Facebook’s Ghassan Haddad reported on a few interesting things. Like Zuckerman coming into his interview with “you can’t slow our development down”. Interesting about this is that the resulting infrastructure is far from zero-impact on the development. There are quite some restrictions on what content you can put up, and you have to add syntactic sugar all over, too. Go check their docs for details. Also, they’re not slowing down the publishing of localizations.
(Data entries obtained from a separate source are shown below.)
-- pv_equiv track=rewrite | github.com/infomuscle/Algorithms_BOJ | CM2.py | solution
-- ===== SOURCE A (Python) =====
-- def solution(N, house):
--     answer = 0
--
--     factory = []
--     for i in range(-100, 101):
--             for j in range(-100, 101):
--                 factory.append([i, j])
--
--     distanceList = []
--     for h in range(0, len(house)):
--         distance = 0
--         for f in range(0, len(factory)):
--             temp = ((house[h][0]-factory[f][0])**2) + ((house[h][1]-factory[f][1])**2)
--             if temp >= distance:
--                 distance = temp
--                 distanceList.append(distance)
--     distanceList.sort()
--     answer = distanceList[0]
--     return answer
-- ===== SOURCE B (Python) =====
-- def solution(N, house):
--     """Minimum over the houses of the squared distance to the grid corner (-100, -100)."""
--     best = None
--     for h in house:
--         d = (h[0] + 100) ** 2 + (h[1] + 100) ** 2
--         if best is None or d < best:
--             best = d
--     return best
-- ===== Notes on version B (the rewrite author's own statement) =====
-- stated objective: faster
-- what changed: A scans all 40401 grid points per house, appends every running-max snapshot and sorts the whole list to take its first element; since each house's snapshots start at its distance to the first grid point (-100,-100) and only grow, that result is the minimum over houses of (hx+100)^2+(hy+100)^2, which B computes in one pass with a running minimum and no grid, no snapshot list and no sort. Pre_ excludes the inputs on which A raises: an empty house list (IndexError on distanceList[0]) and rows shorter than 2 (IndexError on house[h][1]).
import Mathlib
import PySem

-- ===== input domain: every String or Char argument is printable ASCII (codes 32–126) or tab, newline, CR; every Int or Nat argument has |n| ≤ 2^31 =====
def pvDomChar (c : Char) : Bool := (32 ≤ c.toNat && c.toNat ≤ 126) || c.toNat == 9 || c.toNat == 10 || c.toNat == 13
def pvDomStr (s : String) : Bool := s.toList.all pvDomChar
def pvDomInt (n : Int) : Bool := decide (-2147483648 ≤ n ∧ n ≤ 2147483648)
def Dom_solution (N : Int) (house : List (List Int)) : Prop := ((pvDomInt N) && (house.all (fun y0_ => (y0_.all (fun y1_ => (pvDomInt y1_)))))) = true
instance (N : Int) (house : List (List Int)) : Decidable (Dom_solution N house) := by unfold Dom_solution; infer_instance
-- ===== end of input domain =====

-- B replaces A's 40401-point grid scan, snapshot list and sort by one pass keeping a running
-- minimum of (hx+100)^2+(hy+100)^2 over the houses (objective: faster, constant factor).

-- ===== PORT A =====
-- the factory grid: [[i, j] for i in range(-100, 101) for j in range(-100, 101)]
def factoryA : List (List Int) :=
  (PySem.List.pyRange (-100) 101).foldl (fun acc i =>
    (PySem.List.pyRange (-100) 101).foldl (fun acc2 j => acc2 ++ [[i, j]]) acc) []

def solution (N : Int) (house : List (List Int)) : Int :=
  -- the two 'for k in range(0, len(xs)): ... xs[k]' loops are folds over xs itself, in order
  let distanceList : List Int :=
    house.foldl (fun dl h =>
      (factoryA.foldl (fun (st : Int × List Int) f =>
        let temp := (PySem.List.pyGetD h 0 0 - PySem.List.pyGetD f 0 0) ^ 2
                  + (PySem.List.pyGetD h 1 0 - PySem.List.pyGetD f 1 0) ^ 2
        if st.1 ≤ temp then (temp, st.2 ++ [temp]) else st) (0, dl)).2) []
  -- distanceList.sort(); answer = distanceList[0]  (Pre_ excludes the empty case)
  PySem.List.pyGetD (PySem.List.sorted distanceList (fun x => x)) 0 0

-- ===== PORT B =====
def solution_alt (N : Int) (house : List (List Int)) : Int :=
  -- running minimum: best = None; for h in house: d = ...; if best is None or d < best: best = d
  (house.foldl (fun (best : Option Int) h =>
      let d := (PySem.List.pyGetD h 0 0 + 100) ^ 2 + (PySem.List.pyGetD h 1 0 + 100) ^ 2
      match best with
      | none => some d
      | some b => if d < b then some d else some b) none).getD 0

-- ===== PRECONDITION & SPEC =====
-- Pre_ excludes exactly the inputs where Python A raises: an empty house list (IndexError on
-- distanceList[0]) and rows shorter than 2 (IndexError on house[h][1]).
def Pre_solution (N : Int) (house : List (List Int)) : Prop :=
  house ≠ [] ∧ ∀ r ∈ house, 2 ≤ r.length
instance (N : Int) (house : List (List Int)) : Decidable (Pre_solution N house) := by
  unfold Pre_solution; infer_instance
def pvWitness_solution : Int × List (List Int) := (2, [[1, 2], [3, 4]])
def Spec_solution (N : Int) (house : List (List Int)) (out : Int) : Prop := out = solution_alt N house
instance (N : Int) (house : List (List Int)) (out : Int) : Decidable (Spec_solution N house out) := by unfold Spec_solution; infer_instance

-- ===== CLAIM (what is proved, stated in full; the proofs are below) =====
def Claim_equal_solution : Prop := ∀ (N : Int) (house : List (List Int)), Dom_solution N house → Pre_solution N house → Spec_solution N house (solution N house)

-- ===== LEMMAS AND PROOFS =====

-- the step of A's inner factory loop, abstracted over the per-element distance g
def pvStep (g : List Int → Int) (st : Int × List Int) (f : List Int) : Int × List Int :=
  if st.1 ≤ g f then (g f, st.2 ++ [g f]) else st

-- the inner loop only appends: the accumulated list is a prefix
lemma pvStep_prefix (g : List Int → Int) (fs : List (List Int)) (d : Int) (dl : List Int) :
    fs.foldl (pvStep g) (d, dl)
      = ((fs.foldl (pvStep g) (d, [])).1, dl ++ (fs.foldl (pvStep g) (d, [])).2) := by
  induction fs generalizing d dl with
  | nil => simp
  | cons f t ih =>
    have hstep : ∀ (st : Int × List Int) (f : List Int),
        pvStep g st f = if st.1 ≤ g f then (g f, st.2 ++ [g f]) else st := fun _ _ => rfl
    rw [List.foldl_cons, List.foldl_cons, hstep, hstep]
    simp only
    split_ifs
    · simp only [List.nil_append]
      rw [ih (g f) (dl ++ [g f]), ih (g f) [g f]]
      simp
    · exact ih d dl

-- every value appended by the inner loop is at least the starting distance
lemma pvStep_ge (g : List Int → Int) (fs : List (List Int)) (d : Int) :
    d ≤ (fs.foldl (pvStep g) (d, [])).1 ∧ ∀ x ∈ (fs.foldl (pvStep g) (d, [])).2, d ≤ x := by
  induction fs generalizing d with
  | nil => simp
  | cons f t ih =>
    have hstep : ∀ (st : Int × List Int) (f : List Int),
        pvStep g st f = if st.1 ≤ g f then (g f, st.2 ++ [g f]) else st := fun _ _ => rfl
    rw [List.foldl_cons, hstep]
    simp only
    split_ifs with h
    · simp only [List.nil_append]
      rw [pvStep_prefix g t (g f) [g f]]
      refine ⟨le_trans h (ih (g f)).1, ?_⟩
      intro x hx
      simp only [List.mem_append, List.mem_singleton] at hx
      rcases hx with hx | hx
      · omega
      · exact le_trans h ((ih (g f)).2 x hx)
    · exact ih d

-- the appended list of a full inner pass starting at 0 is (g f0) :: rest with rest ≥ g f0
lemma pvInner_shape (g : List Int → Int) (f0 : List Int) (t : List (List Int)) (h0 : 0 ≤ g f0) :
    ∃ δ, ((f0 :: t).foldl (pvStep g) ((0 : Int), ([] : List Int))).2 = g f0 :: δ
      ∧ ∀ x ∈ δ, g f0 ≤ x := by
  have hstep : pvStep g (0, []) f0 = ((g f0), [g f0]) := by
    simp [pvStep, h0]
  rw [List.foldl_cons, hstep]
  rw [pvStep_prefix g t (g f0) [g f0]]
  exact ⟨(t.foldl (pvStep g) (g f0, [])).2, by simp, (pvStep_ge g t (g f0)).2⟩

-- A's factory list in closed form
lemma factoryA_eq :
    factoryA
    = (PySem.List.pyRange (-100) 101).flatMap
        (fun i => (PySem.List.pyRange (-100) 101).map (fun j => ([i, j] : List Int))) := by
  show ((PySem.List.pyRange (-100) 101).foldl (fun acc i =>
      (PySem.List.pyRange (-100) 101).foldl (fun acc2 j => acc2 ++ [[i, j]]) acc) []) = _
  have h : ∀ (i : Int) (acc : List (List Int)),
      (PySem.List.pyRange (-100) 101).foldl (fun acc2 j => acc2 ++ [[i, j]]) acc
        = acc ++ (PySem.List.pyRange (-100) 101).map (fun j => [i, j]) := fun i acc =>
    PySem.List.foldl_append_singleton_eq_map (fun j => [i, j]) _ acc
  rw [PySem.List.foldl_congr_mem _ _
        (fun acc i => acc ++ (PySem.List.pyRange (-100) 101).map (fun j => [i, j])) _
        (fun acc i _ => h i acc),
      PySem.List.foldl_append_eq_flatMap]
  simp

-- the factory list starts with the corner [-100, -100]
lemma factoryA_cons : ∃ t, factoryA = ([-100, -100] : List Int) :: t := by
  rw [factoryA_eq, PySem.List.pyRange_one_cons (by norm_num)]
  simp only [List.flatMap_cons, List.map_cons]
  exact ⟨_, rfl⟩

-- corner distance of a row
def pvC (r : List Int) : Int :=
  (PySem.List.pyGetD r 0 0 + 100) ^ 2 + (PySem.List.pyGetD r 1 0 + 100) ^ 2

lemma pvC_nonneg (r : List Int) : 0 ≤ pvC r := by
  unfold pvC; positivity

-- the per-factory distance and the per-house list of values A appends
def pvG (row fac : List Int) : Int :=
  (PySem.List.pyGetD row 0 0 - PySem.List.pyGetD fac 0 0) ^ 2
  + (PySem.List.pyGetD row 1 0 - PySem.List.pyGetD fac 1 0) ^ 2

def pvDeltaF (fs : List (List Int)) (row : List Int) : List Int :=
  (fs.foldl (pvStep (pvG row)) (0, [])).2

lemma pvG_corner (row : List Int) : pvG row [-100, -100] = pvC row := by
  simp only [pvG, pvC, PySem.List.pyGetD_zero_cons]
  have h1 : PySem.List.pyGetD ([-100, -100] : List Int) 1 0 = -100 := by decide
  rw [h1]; ring

lemma pvDeltaF_shape (row f0 : List Int) (t : List (List Int)) (h0 : 0 ≤ pvG row f0) :
    ∃ δ, pvDeltaF (f0 :: t) row = pvG row f0 :: δ ∧ ∀ x ∈ δ, pvG row f0 ≤ x :=
  pvInner_shape (pvG row) f0 t h0

-- shape of A's per-house append list: head = corner distance, rest ≥ it
lemma pvDelta_shape (row : List Int) :
    ∃ δ, pvDeltaF factoryA row = pvC row :: δ ∧ ∀ x ∈ δ, pvC row ≤ x := by
  obtain ⟨t, hfac⟩ := factoryA_cons
  obtain ⟨δ, hδ, hge⟩ := pvDeltaF_shape row [-100, -100] t (by rw [pvG_corner]; exact pvC_nonneg row)
  rw [pvG_corner] at hδ hge
  rw [← hfac] at hδ
  exact ⟨δ, hδ, hge⟩

-- the inner factory loop, as prefix ++ per-house appends (abstract factory list)
lemma pvInner_conv (fs : List (List Int)) (dl row : List Int) :
    (fs.foldl (pvStep (pvG row)) (0, dl)).2 = dl ++ pvDeltaF fs row := by
  rw [pvStep_prefix (pvG row) fs 0 dl]
  rfl

-- A's distanceList in closed form
lemma solution_eq (N : Int) (house : List (List Int)) :
    solution N house
      = PySem.List.pyGetD (PySem.List.sorted (house.flatMap (pvDeltaF factoryA)) (fun x => x)) 0 0 := by
  have hL1 : solution N house
      = PySem.List.pyGetD (PySem.List.sorted
          (house.foldl (fun dl row =>
            (factoryA.foldl (pvStep (pvG row)) (0, dl)).2) []) (fun x => x)) 0 0 := rfl
  rw [hL1,
      PySem.List.foldl_congr_mem house _ (fun dl row => dl ++ pvDeltaF factoryA row) []
        (fun dl row _ => pvInner_conv factoryA dl row),
      PySem.List.foldl_append_eq_flatMap]
  simp

-- B's running-minimum step, written over pvC (definitionally the port's step function)
def pvMin (best : Option Int) (h : List Int) : Option Int :=
  match best with
  | none => some (pvC h)
  | some b => if pvC h < b then some (pvC h) else some b

-- invariant of B's fold once the accumulator is some b
lemma pvMin_fold (t : List (List Int)) (b : Int) :
    ∃ v, t.foldl pvMin (some b) = some v ∧ v ≤ b ∧ (v = b ∨ v ∈ t.map pvC)
      ∧ ∀ y ∈ t.map pvC, v ≤ y := by
  induction t generalizing b with
  | nil => exact ⟨b, by simp⟩
  | cons h t ih =>
    rw [List.foldl_cons]
    have hred : pvMin (some b) h = if pvC h < b then some (pvC h) else some b := rfl
    rw [hred]
    split_ifs with hlt
    · obtain ⟨v, hv, hle, hmem, hall⟩ := ih (pvC h)
      refine ⟨v, hv, by omega, ?_, ?_⟩
      · rcases hmem with rfl | hm
        · exact Or.inr (by simp)
        · exact Or.inr (List.mem_cons_of_mem _ hm)
      · intro y hy
        rcases List.mem_cons.1 hy with rfl | hy'
        · exact hle
        · exact hall y hy'
    · obtain ⟨v, hv, hle, hmem, hall⟩ := ih b
      refine ⟨v, hv, hle, ?_, ?_⟩
      · rcases hmem with rfl | hm
        · exact Or.inl rfl
        · exact Or.inr (List.mem_cons_of_mem _ hm)
      · intro y hy
        rcases List.mem_cons.1 hy with rfl | hy'
        · omega
        · exact hall y hy'

-- B on a nonempty house list: some v with v a corner distance and v minimal among them
lemma solution_alt_min (N : Int) (r : List Int) (t : List (List Int)) :
    ∃ v, solution_alt N (r :: t) = v ∧ v ∈ (r :: t).map pvC
      ∧ ∀ y ∈ (r :: t).map pvC, v ≤ y := by
  have hport : solution_alt N (r :: t) = (t.foldl pvMin (some (pvC r))).getD 0 := rfl
  obtain ⟨v, hv, hle, hmem, hall⟩ := pvMin_fold t (pvC r)
  refine ⟨v, by rw [hport, hv]; rfl, ?_, ?_⟩
  · rcases hmem with rfl | hm
    · exact List.mem_map_of_mem List.mem_cons_self
    · simp only [List.map_cons]
      exact List.mem_cons_of_mem _ hm
  · intro y hy
    simp only [List.map_cons] at hy
    rcases List.mem_cons.1 hy with rfl | hy'
    · exact hle
    · exact hall y hy'

-- ===== VERDICT (by name: the statement is the Claim_ definition above) =====
theorem solution_spec : Claim_equal_solution := by
  intro N house _ hpre
  obtain ⟨hne, -⟩ := hpre
  unfold Spec_solution
  obtain ⟨r, t, rfl⟩ := List.exists_cons_of_ne_nil hne
  obtain ⟨v, hvdef, hv_mem, hv_le⟩ := solution_alt_min N r t
  rw [solution_eq, hvdef]
  -- the sorted list is nonempty
  have hfm : (r :: t).flatMap (pvDeltaF factoryA) ≠ [] := by
    obtain ⟨δ, hδ, -⟩ := pvDelta_shape r
    simp [hδ]
  obtain ⟨m, τ, hmt⟩ : ∃ m τ, PySem.List.sorted ((r :: t).flatMap (pvDeltaF factoryA)) (fun x => x) = m :: τ := by
    cases hs : PySem.List.sorted ((r :: t).flatMap (pvDeltaF factoryA)) (fun x => x) with
    | nil => exact absurd ((PySem.List.sorted_eq_nil_iff _ _ _).1 hs) hfm
    | cons m τ => exact ⟨m, τ, rfl⟩
  rw [hmt, PySem.List.pyGetD_zero_cons]
  -- m is the head of the sorted list: a member, and ≤ every member
  have hm_mem : m ∈ (r :: t).flatMap (pvDeltaF factoryA) :=
    (PySem.List.sorted_perm ((r :: t).flatMap (pvDeltaF factoryA)) (fun x => x) false).mem_iff.1
      (hmt ▸ List.mem_cons_self)
  have hm_le : ∀ y ∈ (r :: t).flatMap (pvDeltaF factoryA), m ≤ y :=
    PySem.List.key_head_sorted_le ((r :: t).flatMap (pvDeltaF factoryA)) (fun x => x) hmt
  -- v ≤ m
  obtain ⟨row, hrow, hmrow⟩ := List.mem_flatMap.1 hm_mem
  obtain ⟨δ, hδ, hge⟩ := pvDelta_shape row
  have h1 : v ≤ m := by
    have hvc : v ≤ pvC row := hv_le _ (List.mem_map_of_mem hrow)
    rw [hδ] at hmrow
    rcases List.mem_cons.1 hmrow with h | h
    · omega
    · exact le_trans hvc (hge m h)
  -- m ≤ v
  obtain ⟨row', hrow', hvrow'⟩ := List.mem_map.1 hv_mem
  obtain ⟨δ', hδ', -⟩ := pvDelta_shape row'
  have h2 : m ≤ v := by
    have : pvC row' ∈ (r :: t).flatMap (pvDeltaF factoryA) :=
      List.mem_flatMap.2 ⟨row', hrow', by rw [hδ']; exact List.mem_cons_self⟩
    exact hvrow' ▸ hm_le _ this
  omega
We got a bit of detail in the discussion about vandalism in fb l10n. They initially relied on community there, but when they got hit, they took down the localized sites until they had tooling support. Ghassan didn’t come forward with details on what they do, though.

They are doing something conceptually similar to l20n to localize their social messages like “A is now friend with B, C”, to make those depend on all the genders. IIRC, they call it string or entity explosion. Didn’t get to ask any questions about this one, sadly.

Most of the science people talked about processes that all sound very good for the data we get from feedback in Firefox 4 betas. Natural language processing with trends detection, “translation” of SMS Spanish into Spanish, and much more. Sadly, there’s nothing shrink wrapped that we could just use, but there’s interest in creating a project to find out, maybe for Firefox Next?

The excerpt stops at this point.